I wouldn't worry about it being a scam. It could just be a really cool way to add, you know,
an extra couple hundred or even couple thousand dollars to your IRA depending on if you move it over there
or if it's new money added to the account.
Yeah, I'm all about getting the free money.
As long as you understand the opportunity cost
and you're not putting it somewhere
where you believe you're getting the most value
and the most gain on your money,
while you might be leaving another opportunity open
that could have been better.
So Marvin, as long as you understand the difference
and you're willing to roll it over
and you think it's the best play,
I think it's a great idea
because we always want to get as much passive free money as we can.
Yeah, I think I saw even on Reddit a couple of days ago,
Maybe he was Twitter or something.
Maybe it was a screenshot.
I don't know.
But some guy posted maybe in like Wall Street bets or one of these subredits that he had like
20, 30 million in one of his IRAs that he rolled over into Robin Hood and they gave him like
a 1% match.
And so this guy was making hundreds of thousands of dollars of free money just by housing his
investments on a different platform.
So I don't know if they're running that or not.
But at the end of the day, just make sure you're doing your best to optimize for every
one, two, three percent you can.
Now our next question comes from Steve.
Steve says,
Hello, Rich Habits.
I'm a big fan and a long-time listener.
Hey, Steve, how's it going, man?
Steve says I own SPYI and QQQI in my dividend growth portfolio,
but I have some other funds with an investment firm,
and they tell me that covered-call funds like these are fine when the market's going up,
but those covered-call ETFs have a very short history.

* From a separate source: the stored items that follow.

-- pv_equiv track=rewrite | github.com/saiashish06/Chatbot | yoyopizza.py | select_size
-- ===== SOURCE A (Python) =====
-- check_small=["small","s","smal","Small","S"]
--
-- check_lar=["large","L","l","Large"]
--
-- check_mid=["medium","Medium","M","m","med"]
--
-- def select_size(sentence):
--     for word in sentence.split():
--         if word.lower() in check_small:
--             return "Corn Veg"
--     for word in sentence.split():
--         if word.lower() in check_mid:
--             return "Cheese Veg"
--     for word in sentence.split():
--         if word.lower() in check_lar:
--             return "Chicken"
-- ===== SOURCE B (Python) =====
-- _SMALL = {"small", "s", "smal"}
-- _MID = {"medium", "m", "med"}
-- _LARGE = {"large", "l"}
--
-- def select_size(sentence):
--     saw_medium = saw_large = False
--     for word in sentence.split():
--         w = word.lower()
--         if w in _SMALL:
--             return "Corn Veg"
--         saw_medium = saw_medium or w in _MID
--         saw_large = saw_large or w in _LARGE
--     if saw_medium:
--         return "Cheese Veg"
--     if saw_large:
--         return "Chicken"
-- ===== Notes on version B (the rewrite author's own statement) =====
-- stated objective: simpler
-- what changed: Replaced A's three full scans of sentence.split() (one per size class) by a single pass that lowercases each word once, returns immediately on a small keyword and records medium/large flags, resolving them after the loop to keep the small>medium>large priority.
import Mathlib
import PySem

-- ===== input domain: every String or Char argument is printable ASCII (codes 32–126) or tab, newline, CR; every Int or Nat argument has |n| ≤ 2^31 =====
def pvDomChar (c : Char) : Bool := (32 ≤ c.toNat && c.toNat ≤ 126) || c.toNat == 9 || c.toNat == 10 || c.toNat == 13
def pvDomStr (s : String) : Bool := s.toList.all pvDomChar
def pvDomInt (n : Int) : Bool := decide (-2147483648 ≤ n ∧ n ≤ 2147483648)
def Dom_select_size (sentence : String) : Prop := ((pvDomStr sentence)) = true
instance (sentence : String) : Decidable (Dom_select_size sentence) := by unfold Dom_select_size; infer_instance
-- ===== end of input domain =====

-- B replaces A's three separate scans of the word list by a single pass with deferred medium/large flags (objective: simpler).

-- ===== PORT A =====
def check_small : List String := ["small", "s", "smal", "Small", "S"]
def check_lar : List String := ["large", "L", "l", "Large"]
def check_mid : List String := ["medium", "Medium", "M", "m", "med"]

-- first for-loop of A: return "Corn Veg" at the first small keyword
def pvLoopSmall : List String → Option String
  | [] => none
  | w :: ws => if check_small.contains (PySem.Str.lower w) then some "Corn Veg" else pvLoopSmall ws

-- second for-loop of A
def pvLoopMid : List String → Option String
  | [] => none
  | w :: ws => if check_mid.contains (PySem.Str.lower w) then some "Cheese Veg" else pvLoopMid ws

-- third for-loop of A
def pvLoopLar : List String → Option String
  | [] => none
  | w :: ws => if check_lar.contains (PySem.Str.lower w) then some "Chicken" else pvLoopLar ws

def select_size (sentence : String) : Option String :=
  match pvLoopSmall (PySem.Str.split₀ sentence) with
  | some r => some r
  | none =>
    match pvLoopMid (PySem.Str.split₀ sentence) with
    | some r => some r
    | none => pvLoopLar (PySem.Str.split₀ sentence)

-- ===== PORT B =====
def altSmall : List String := ["small", "s", "smal"]
def altMid : List String := ["medium", "m", "med"]
def altLarge : List String := ["large", "l"]

-- the single loop of B, carrying the saw_medium / saw_large flags
def pvAltLoop : List String → Bool → Bool → Option String
  | [], sawMedium, sawLarge =>
      if sawMedium then some "Cheese Veg"
      else if sawLarge then some "Chicken"
      else none
  | word :: ws, sawMedium, sawLarge =>
      let w := PySem.Str.lower word
      if altSmall.contains w then some "Corn Veg"
      else pvAltLoop ws (sawMedium || altMid.contains w) (sawLarge || altLarge.contains w)

def select_size_alt (sentence : String) : Option String :=
  pvAltLoop (PySem.Str.split₀ sentence) false false

-- ===== PRECONDITION & SPEC =====
def Spec_select_size (sentence : String) (out : Option String) : Prop := out = select_size_alt sentence
instance (sentence : String) (out : Option String) : Decidable (Spec_select_size sentence out) := by unfold Spec_select_size; infer_instance

-- ===== CLAIM (what is proved, stated in full; the proofs are below) =====
def Claim_equal_select_size : Prop := ∀ (sentence : String), Dom_select_size sentence → Spec_select_size sentence (select_size sentence)

-- ===== LEMMAS AND PROOFS =====

-- a lowered character is never an uppercase ASCII letter
theorem lowerChar_ne_upper (c d : Char) (hd : PySem.Chars.isupper d = true) :
    PySem.Chars.lowerChar c ≠ d := by
  have hA : ('A').val.toNat = 65 := rfl
  have hZ : ('Z').val.toNat = 90 := rfl
  unfold PySem.Chars.lowerChar PySem.Chars.isupper at *
  simp only [Bool.and_eq_true, decide_eq_true_eq, Char.le_def, UInt32.le_iff_toNat_le] at hd
  split_ifs with h
  · simp only [Bool.and_eq_true, decide_eq_true_eq, Char.le_def, UInt32.le_iff_toNat_le] at h
    intro he
    have h2 := congrArg Char.toNat he
    rw [Char.toNat_ofNat] at h2
    have hv : (c.toNat + 32).isValidChar := Or.inl (by simp only [Char.toNat] at *; omega)
    rw [if_pos hv] at h2
    simp only [Char.toNat] at *
    omega
  · simp only [Bool.and_eq_true, decide_eq_true_eq, Char.le_def, UInt32.le_iff_toNat_le, not_and, not_le] at h
    intro he; subst he
    omega

-- a lowered string never equals a string whose first character is uppercase ASCII
theorem lower_ne_of_head_upper (w t : String) (c : Char)
    (h1 : t.toList.head? = some c) (h2 : PySem.Chars.isupper c = true) :
    PySem.Str.lower w ≠ t := by
  intro he
  have h3 := congrArg String.toList he
  rw [PySem.Str.toList_lower] at h3
  unfold PySem.Chars.lower at h3
  have h4 : (w.toList.map PySem.Chars.lowerChar).head? = some c := by rw [h3, h1]
  rw [List.head?_map] at h4
  cases hw : w.toList.head? with
  | none => rw [hw] at h4; simp at h4
  | some a => rw [hw] at h4; simp at h4; exact lowerChar_ne_upper a c h2 h4

-- on lowered words, A's capitalised keyword lists test the same membership as B's sets
theorem contains_small_eq (w : String) :
    check_small.contains (PySem.Str.lower w) = altSmall.contains (PySem.Str.lower w) := by
  have h1 : PySem.Str.lower w ≠ "Small" := lower_ne_of_head_upper _ _ 'S' rfl rfl
  have h2 : PySem.Str.lower w ≠ "S" := lower_ne_of_head_upper _ _ 'S' rfl rfl
  simp [check_small, altSmall, List.contains_eq_mem, List.mem_cons, h1, h2]

theorem contains_mid_eq (w : String) :
    check_mid.contains (PySem.Str.lower w) = altMid.contains (PySem.Str.lower w) := by
  have h1 : PySem.Str.lower w ≠ "Medium" := lower_ne_of_head_upper _ _ 'M' rfl rfl
  have h2 : PySem.Str.lower w ≠ "M" := lower_ne_of_head_upper _ _ 'M' rfl rfl
  simp [check_mid, altMid, List.contains_eq_mem, List.mem_cons, h1, h2]

theorem contains_lar_eq (w : String) :
    check_lar.contains (PySem.Str.lower w) = altLarge.contains (PySem.Str.lower w) := by
  have h1 : PySem.Str.lower w ≠ "Large" := lower_ne_of_head_upper _ _ 'L' rfl rfl
  have h2 : PySem.Str.lower w ≠ "L" := lower_ne_of_head_upper _ _ 'L' rfl rfl
  simp [check_lar, altLarge, List.contains_eq_mem, List.mem_cons, h1, h2]

-- canonical predicates on the word list (in terms of B's sets)
def hasSmall (ws : List String) : Bool := ws.any (fun w => altSmall.contains (PySem.Str.lower w))
def hasMid (ws : List String) : Bool := ws.any (fun w => altMid.contains (PySem.Str.lower w))
def hasLar (ws : List String) : Bool := ws.any (fun w => altLarge.contains (PySem.Str.lower w))

theorem loopSmall_eq (ws : List String) :
    pvLoopSmall ws = if hasSmall ws then some "Corn Veg" else none := by
  induction ws with
  | nil => rfl
  | cons w ws ih =>
    simp only [pvLoopSmall, contains_small_eq, ih, hasSmall, List.any_cons]
    by_cases h : altSmall.contains (PySem.Str.lower w) = true
    · rw [if_pos h, if_pos (by rw [h, Bool.true_or])]
    · have h' : altSmall.contains (PySem.Str.lower w) = false := (Bool.not_eq_true _).mp h
      rw [if_neg h]
      simp only [h', Bool.false_or]
      all_goals rfl

theorem loopMid_eq (ws : List String) :
    pvLoopMid ws = if hasMid ws then some "Cheese Veg" else none := by
  induction ws with
  | nil => rfl
  | cons w ws ih =>
    simp only [pvLoopMid, contains_mid_eq, ih, hasMid, List.any_cons]
    by_cases h : altMid.contains (PySem.Str.lower w) = true
    · rw [if_pos h, if_pos (by rw [h, Bool.true_or])]
    · have h' : altMid.contains (PySem.Str.lower w) = false := (Bool.not_eq_true _).mp h
      rw [if_neg h]
      simp only [h', Bool.false_or]
      all_goals rfl

theorem loopLar_eq (ws : List String) :
    pvLoopLar ws = if hasLar ws then some "Chicken" else none := by
  induction ws with
  | nil => rfl
  | cons w ws ih =>
    simp only [pvLoopLar, contains_lar_eq, ih, hasLar, List.any_cons]
    by_cases h : altLarge.contains (PySem.Str.lower w) = true
    · rw [if_pos h, if_pos (by rw [h, Bool.true_or])]
    · have h' : altLarge.contains (PySem.Str.lower w) = false := (Bool.not_eq_true _).mp h
      rw [if_neg h]
      simp only [h', Bool.false_or]
      all_goals rfl

theorem alt_eq (ws : List String) (sm sl : Bool) :
    pvAltLoop ws sm sl =
      if hasSmall ws then some "Corn Veg"
      else if sm || hasMid ws then some "Cheese Veg"
      else if sl || hasLar ws then some "Chicken"
      else none := by
  induction ws generalizing sm sl with
  | nil => simp [pvAltLoop, hasSmall, hasMid, hasLar]
  | cons w ws ih =>
    simp only [pvAltLoop, hasSmall, hasMid, hasLar, List.any_cons]
    by_cases h : altSmall.contains (PySem.Str.lower w) = true
    · rw [if_pos h, if_pos (by rw [h, Bool.true_or])]
    · have h' : altSmall.contains (PySem.Str.lower w) = false := (Bool.not_eq_true _).mp h
      rw [if_neg h, ih]
      simp only [h', Bool.false_or, Bool.or_assoc, hasSmall, hasMid, hasLar]
      all_goals rfl

-- ===== VERDICT (by name: the statement is the Claim_ definition above) =====
theorem select_size_spec : Claim_equal_select_size := by
  intro s _
  unfold Spec_select_size select_size select_size_alt
  rw [alt_eq, loopSmall_eq, loopMid_eq, loopLar_eq, Bool.false_or, Bool.false_or]
  by_cases h1 : hasSmall (PySem.Str.split₀ s) = true
  · rw [if_pos h1, if_pos h1]
  · rw [if_neg h1, if_neg h1]
    by_cases h2 : hasMid (PySem.Str.split₀ s) = true
    · rw [if_pos h2, if_pos h2]
    · rw [if_neg h2, if_neg h2]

When prices decline in the markets, call premiums evaporate,
leaving you exposed to downside risk.
Of course, the ETF price would follow the underlying index down,
but would covered call premiums evaporate in a down market like they say, are SPY or KQQQI and similar
income focused funds more risky than the underlying indices they claim to track? Short answer, no,
they're not more risky, right? At the end of the day, SPYI and KKQQI have all the same holdings
inside of them as the S&P 500 and the NASDAQ. So theoretically, it's the exact same risk. I would argue
they're mathematically less risky because even if we are in a down market and maybe the volatility,
which option premiums, which means how much you get paid in cash to sell these covered calls,
normally go up and down markets, right, because the volatility index increases, which means
that people pay more for options. But let's assume they do go down. I don't think they evaporate.
I think that's kind of hyperbole. But they could go down in a bare market of such. But even if
they do decline by a couple percentage points, I mean, we're talking about a 9, 10, maybe 11%
annual yield still on your money versus a 0% annual yield, assuming that
You are not doing any sort of income focused optimization with your holdings of the S&P 500 of the NASDAQ.
So in my opinion, I think it's mathematically less risky because in a bear market, right,
if you think about it, you're going down with the bear market because you hold the same stocks,
but now you're getting the income to supplement the price depreciation of the share price of this ETAF.
So it's getting supplemented mathematically by the income, which means your total return is better
than if you just had your money in the S&P 500 of the NASDAQ.
That's why I love my partner, Austin.
You just crushed that.
I couldn't have said it better myself.
And Steve, I think you just have an investment firm that wants to sell you their products.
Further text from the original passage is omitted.